Thanks to the Woolf reforms and a recent chancery ruling, parties that win an arbitration on one good point but bring up other issues that have no legal merit may find themselves paying the costs of the loser.
Mr Justice Neuberger, a judge of the Chancery Division, has come up with a decision about costs that seems to be an absolute model of reasonableness, but may create some serious problems in construction arbitration.

Antonelli vs Allen had nothing at all to do with the building industry, but the end result sounds familiar. The plaintiff won, but not on all issues. The judge decided that he should consider whether Antonelli had been reasonable in bringing the points that he had lost, the time that had been taken up on those issues, the increase in paperwork and the like. The upshot was that he decided the successful plaintiff should pay 75% of the defendant's costs.

That all sounds perfectly reasonable, doesn't it? After all, it would be unfair to make a defendant pay all the costs of a huge action with lots of different points, most of them bad ones, just because the claimant managed to get home on one good point. With the overriding objective of the Civil Procedure Rules in mind, parties should be discouraged from running up huge bills pursuing issues without merit.

The same approach should be appropriate in arbitration. If one party brings a complex claim and succeeds only on a small part of it, the arbitrator may feel that it would be quite wrong to let costs "follow the event". The bill run up on the bad points might dwarf the costs on the good ones. The respondent may have won hands down on several aspects of the case, but because the claimant has a net win overall the "event" is in its favour and the traditional approach would mean that it would recover the costs of the bad points as well.

Arbitrators have always felt able to avoid the worst extremes of this sort of injustice, awarding the net winner a percentage of costs or ring-fencing some issues and making no order for costs on them. The Woolf approach to costs encourages them to take this rather further than they might have done a few years ago.

The typical main contractor vs employer dispute involves a long list of issues. There will be several disputed variations and a catalogue of events that are said to entitle the contractor to extensions of time and payment of loss and expense. There may be a counterclaim relating to liquidated damages or defects. Some of the claims have merit and some have none. If the arbitrator really wants to achieve perfect justice, he may be tempted to deal with the costs of each issue or group of issues separately. He might feel tempted to award the contractor the costs of all the issues in which it succeeded, and make the contractor pay the employer's costs of the issues in which it failed.

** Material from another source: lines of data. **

-- pv_equiv track=rewrite | github.com/oltionzefi/daily-coding-problem | problem_2/problem_2.py | production
-- ===== SOURCE A (Python) =====
-- def production(array, actual_key):
--     prod = 1
--     for key, value in enumerate(array):
--         if key == actual_key:
--             prod *= 1
--         else:
--             prod *= value
--
--     return prod
-- ===== SOURCE B (Python) =====
-- def production(array, actual_key):
--     # Division-based: one pass over values (no index test) collecting the product
--     # of the nonzero elements and the number of zeros; then remove the keyed
--     # element arithmetically (exact division, or decrementing the zero count).
--     p = 1
--     zeros = 0
--     for v in array:
--         if v == 0:
--             zeros += 1
--         else:
--             p *= v
--     if 0 <= actual_key < len(array):
--         v = array[actual_key]
--         if v == 0:
--             zeros -= 1
--         else:
--             p //= v
--     return 0 if zeros > 0 else p
-- ===== Notes on version B (the rewrite author's own statement) =====
-- stated objective: alternative
-- what changed: Replaces A's per-index skip loop (compare every enumerate index with the key) by a division-based algorithm: one index-free pass collects the product of the nonzero elements and the zero count, then the keyed element is removed arithmetically by one exact division (or by decrementing the zero count when it is zero), returning 0 iff a zero remains.
import Mathlib
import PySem

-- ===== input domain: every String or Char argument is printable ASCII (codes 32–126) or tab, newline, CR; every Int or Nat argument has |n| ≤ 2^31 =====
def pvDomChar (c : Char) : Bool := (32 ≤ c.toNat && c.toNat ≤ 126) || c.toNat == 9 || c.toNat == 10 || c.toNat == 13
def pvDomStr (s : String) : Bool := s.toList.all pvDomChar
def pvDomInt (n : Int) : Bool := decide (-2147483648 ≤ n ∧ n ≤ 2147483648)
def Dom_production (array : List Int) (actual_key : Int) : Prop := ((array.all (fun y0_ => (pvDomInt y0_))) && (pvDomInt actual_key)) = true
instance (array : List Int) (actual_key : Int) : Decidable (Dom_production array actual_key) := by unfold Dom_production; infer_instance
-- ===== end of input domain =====

-- B replaces A's per-index skip loop by a division-based algorithm: one index-free pass
-- collects the product of the nonzero elements and the zero count, then the keyed element
-- is removed arithmetically (exact division, or decrementing the zero count).

-- ===== PORT A =====
def production (array : List Int) (actual_key : Int) : Int :=
  (PySem.List.enumerate array 0).foldl
    (fun prod kv => if kv.1 = actual_key then prod * 1 else prod * kv.2) 1

-- ===== PORT B =====
def production_alt (array : List Int) (actual_key : Int) : Int :=
  -- one pass: (product of nonzero elements, number of zeros)
  let st := array.foldl
    (fun (st : Int × Int) v => if v = 0 then (st.1, st.2 + 1) else (st.1 * v, st.2)) (1, 0)
  let st2 :=
    if 0 ≤ actual_key ∧ actual_key < (array.length : Int) then
      let v := (PySem.List.pyGet? array actual_key).getD 0  -- in range by the guard
      if v = 0 then (st.1, st.2 - 1) else (PySem.Int.floordiv st.1 v, st.2)
    else st
  if st2.2 > 0 then 0 else st2.1

-- ===== PRECONDITION & SPEC =====
def Spec_production (array : List Int) (actual_key : Int) (out : Int) : Prop := out = production_alt array actual_key
instance (array : List Int) (actual_key : Int) (out : Int) : Decidable (Spec_production array actual_key out) := by unfold Spec_production; infer_instance

-- ===== CLAIM (what is proved, stated in full; the proofs are below) =====
def Claim_equal_production : Prop := ∀ (array : List Int) (actual_key : Int), Dom_production array actual_key → Spec_production array actual_key (production array actual_key)

-- ===== LEMMAS AND PROOFS =====

-- product of a list, as an accumulation loop (characterises A's partial products)
def prodLoop (xs : List Int) : Int := xs.foldl (fun p v => p * v) 1

-- product of the nonzero elements (characterises B's first accumulator)
def pnz (xs : List Int) : Int := xs.foldl (fun p v => if v = 0 then p else p * v) 1

theorem prodLoop_cons (x : Int) (xs : List Int) : prodLoop (x :: xs) = x * prodLoop xs := by
  have h : ∀ (l : List Int) (p : Int), l.foldl (fun p v => p * v) p = p * prodLoop l := by
    intro l
    induction l with
    | nil => intro p; simp [prodLoop]
    | cons y ys ih =>
      intro p
      simp only [List.foldl_cons, prodLoop] at *
      rw [ih (p * y), ih (1 * y)]
      ring
  have := h xs (1 * x)
  simpa [prodLoop] using this

theorem pnz_cons (x : Int) (xs : List Int) :
    pnz (x :: xs) = (if x = 0 then 1 else x) * pnz xs := by
  have h : ∀ (l : List Int) (p : Int),
      l.foldl (fun p v => if v = 0 then p else p * v) p = p * pnz l := by
    intro l
    induction l with
    | nil => intro p; simp [pnz]
    | cons y ys ih =>
      intro p
      simp only [List.foldl_cons, pnz] at *
      by_cases hy : y = 0
      · simp only [hy, if_true] at *
        rw [ih p]
      · simp only [hy, if_false] at *
        rw [ih (p * y), ih (1 * y)]
        ring
  by_cases hx : x = 0
  · simpa [pnz, hx] using h xs 1
  · simpa [pnz, hx] using h xs (1 * x)

theorem pnz_append (a b : List Int) : pnz (a ++ b) = pnz a * pnz b := by
  induction a with
  | nil => simp [pnz]
  | cons x xs ih =>
    rw [List.cons_append, pnz_cons, pnz_cons, ih]
    ring

theorem prodLoop_char (xs : List Int) :
    prodLoop xs = if 0 < xs.count 0 then 0 else pnz xs := by
  induction xs with
  | nil => simp [prodLoop, pnz]
  | cons x l ih =>
    rw [prodLoop_cons, pnz_cons, ih, List.count_cons]
    by_cases hx : x = 0
    · simp [hx]
    · have hx' : ((0 : Int) == x) = false := by simp [Ne.symm hx]
      by_cases hl : 0 < l.count 0 <;> simp [hx, hx', hl]

-- B's accumulation pass computes (pnz, zero count)
theorem pairFold (xs : List Int) : ∀ (p z : Int),
    xs.foldl (fun (st : Int × Int) v => if v = 0 then (st.1, st.2 + 1) else (st.1 * v, st.2)) (p, z)
      = (p * pnz xs, z + (xs.count 0 : Int)) := by
  induction xs with
  | nil => intro p z; simp [pnz]
  | cons x l ih =>
    intro p z
    by_cases hx : x = 0
    · simp only [List.foldl_cons, hx, if_true, ih, pnz_cons, List.count_cons, Prod.mk.injEq]
      refine ⟨by ring, by simp; push_cast; ring⟩
    · simp only [List.foldl_cons, hx, if_false, ih, pnz_cons, List.count_cons, Prod.mk.injEq]
      refine ⟨by ring, by simp [hx]⟩

-- A's loop: product of all elements except index k (product of everything when k is out of range)
theorem foldA (xs : List Int) (k : Int) :
    ∀ (s p : Int),
      (PySem.List.enumerate xs s).foldl
        (fun prod kv => if kv.1 = k then prod * 1 else prod * kv.2) p
      = if s ≤ k ∧ k < s + (xs.length : Int) then
          p * prodLoop (xs.take (k - s).toNat) * prodLoop (xs.drop ((k - s).toNat + 1))
        else p * prodLoop xs := by
  induction xs with
  | nil =>
    intro s p
    have hn : ¬ (s ≤ k ∧ k < s + ((([] : List Int)).length : Int)) := by
      simp only [List.length_nil, Int.natCast_zero, add_zero]; omega
    rw [PySem.List.enumerate_nil, List.foldl_nil, if_neg hn]
    simp [prodLoop]
  | cons x xs ih =>
    intro s p
    rw [PySem.List.enumerate_cons, List.foldl_cons, ih (s + 1)]
    by_cases hk : s = k
    · subst hk
      have h1 : ¬ (s + 1 ≤ s ∧ s < s + 1 + (xs.length : Int)) := by omega
      have h2 : s ≤ s ∧ s < s + ((x :: xs).length : Int) := by
        constructor
        · omega
        · simp only [List.length_cons]; push_cast; omega
      rw [if_neg h1, if_pos h2]
      have e0 : (s - s).toNat = 0 := by omega
      rw [e0, List.take_zero, List.drop_succ_cons, List.drop_zero]
      simp [prodLoop]
    · have hne : ¬ ((s, x).1 = k) := hk
      simp only [hne, if_false]
      by_cases hin : s + 1 ≤ k ∧ k < s + 1 + (xs.length : Int)
      · have hout : s ≤ k ∧ k < s + ((x :: xs).length : Int) := by
          simp only [List.length_cons] at *; push_cast at *; omega
        have htn : (k - s).toNat = (k - (s + 1)).toNat + 1 := by omega
        rw [if_pos hin, if_pos hout, htn]
        rw [List.take_succ_cons, List.drop_succ_cons, prodLoop_cons]
        ring
      · have hout : ¬ (s ≤ k ∧ k < s + ((x :: xs).length : Int)) := by
          simp only [List.length_cons] at *; push_cast at *; omega
        rw [if_neg hin, if_neg hout, prodLoop_cons]
        ring

-- ===== VERDICT (by name: the statement is the Claim_ definition above) =====
theorem production_spec : Claim_equal_production := by
  intro array k _
  unfold Spec_production production production_alt
  rw [foldA array k 0 1]
  simp only [pairFold array 1 0, one_mul, zero_add]
  by_cases h : 0 ≤ k ∧ k < (array.length : Int)
  · simp only [eq_true h, if_true]
    have hk0 : (k - 0).toNat = k.toNat := by omega
    rw [hk0]
    rw [PySem.List.pyGet?_eq_some_getElem array h.1 h.2]
    set v := array[k.toNat] with hv
    set t := array.take k.toNat with ht
    set d := array.drop (k.toNat + 1) with hd
    have hdecomp : array = t ++ v :: d := by
      rw [ht, hd, hv, List.getElem_cons_drop, List.take_append_drop]
    have hp : pnz array = pnz t * ((if v = 0 then 1 else v) * pnz d) := by
      rw [hdecomp, pnz_append, pnz_cons]
    have hc : (array.count 0 : Int)
        = ((t.count 0 : Int) + if v = 0 then 1 else 0) + (d.count 0 : Int) := by
      rw [hdecomp, List.count_append, List.count_cons]
      by_cases hz : v = 0 <;> simp [hz, beq_iff_eq] <;> push_cast <;> ring
    rw [prodLoop_char, prodLoop_char]
    simp only [Option.getD_some]
    by_cases hz : v = 0
    · rw [hp, hc]
      simp only [hz, if_true, one_mul]
      split_ifs <;> push_cast at * <;> first | (exfalso; omega) | ring
    · rw [hp, hc]
      simp only [hz, if_false, add_zero]
      split_ifs <;> push_cast at *
      all_goals try (exfalso; omega)
      all_goals try ring
      all_goals unfold PySem.Int.floordiv
      all_goals exact (Int.mul_fdiv_cancel (pnz t * pnz d) hz).symm
  · simp only [eq_false h, if_false]
    rw [prodLoop_char]
    split_ifs <;> push_cast at * <;> first | (exfalso; omega) | rfl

  • In a recent Chancery case, the winner paid 75% of the loser’s costs because several of its points had no legal merit
  • Arbitrators could do the same in building disputes

  • There was a discussion of just this sort of point at a conference of construction arbitrators in Llandudno last October. A hypothetical case was constructed, with one party being successful in some heads of claim but failing in others. It was not a particularly complicated case as construction arbitrations go, but at least a dozen different answers were offered by the audience of highly experienced and respected arbitrators. They ranged from "winner takes all" to "a plague on both your houses" with no order for costs at all. There were sophisticated part costs orders and there was a whole range of percentages knocked off and added on.

    What was absolutely certain was that there was absolutely no certainty about what an arbitrator would do in such circumstances. This makes life very difficult for those of us who try to make our way in the world by advising either contractors or employers on how to conduct disputes, and how much arbitration is likely to cost.

    It also raises the very serious question of how a respondent in an arbitration should protect itself. The traditional advice was to write a letter "without prejudice save as to costs" offering to pay what the respondent thought the claim was worth. If the claimant succeeded in persuading the arbitrator to award a sum greater than the offer, it could expect to recover costs. If it failed and the arbitrator awarded less than the offer, it would end up paying the respondent's costs from the date of the offer. This sort of letter was mysteriously known as a "Calderbank", named after an obscure case in the divorce courts for reasons that would take too long to explain here.

    But if the arbitrator is going to start awarding the costs of one issue one way, the costs of another issue another way, and perhaps making no order for costs at all on other issues, these Calderbank letters will have to become far more sophisticated, with separate offers being made in respect of some, or possibly even all, the issues in the case. As the investigations into each item develop, the views on merits and values may change considerably, and a host of revised specific Calderbank letters will appear. The arbitrator's task in dealing fairly with the costs issues will become even more complicated than the issues in the arbitration proper.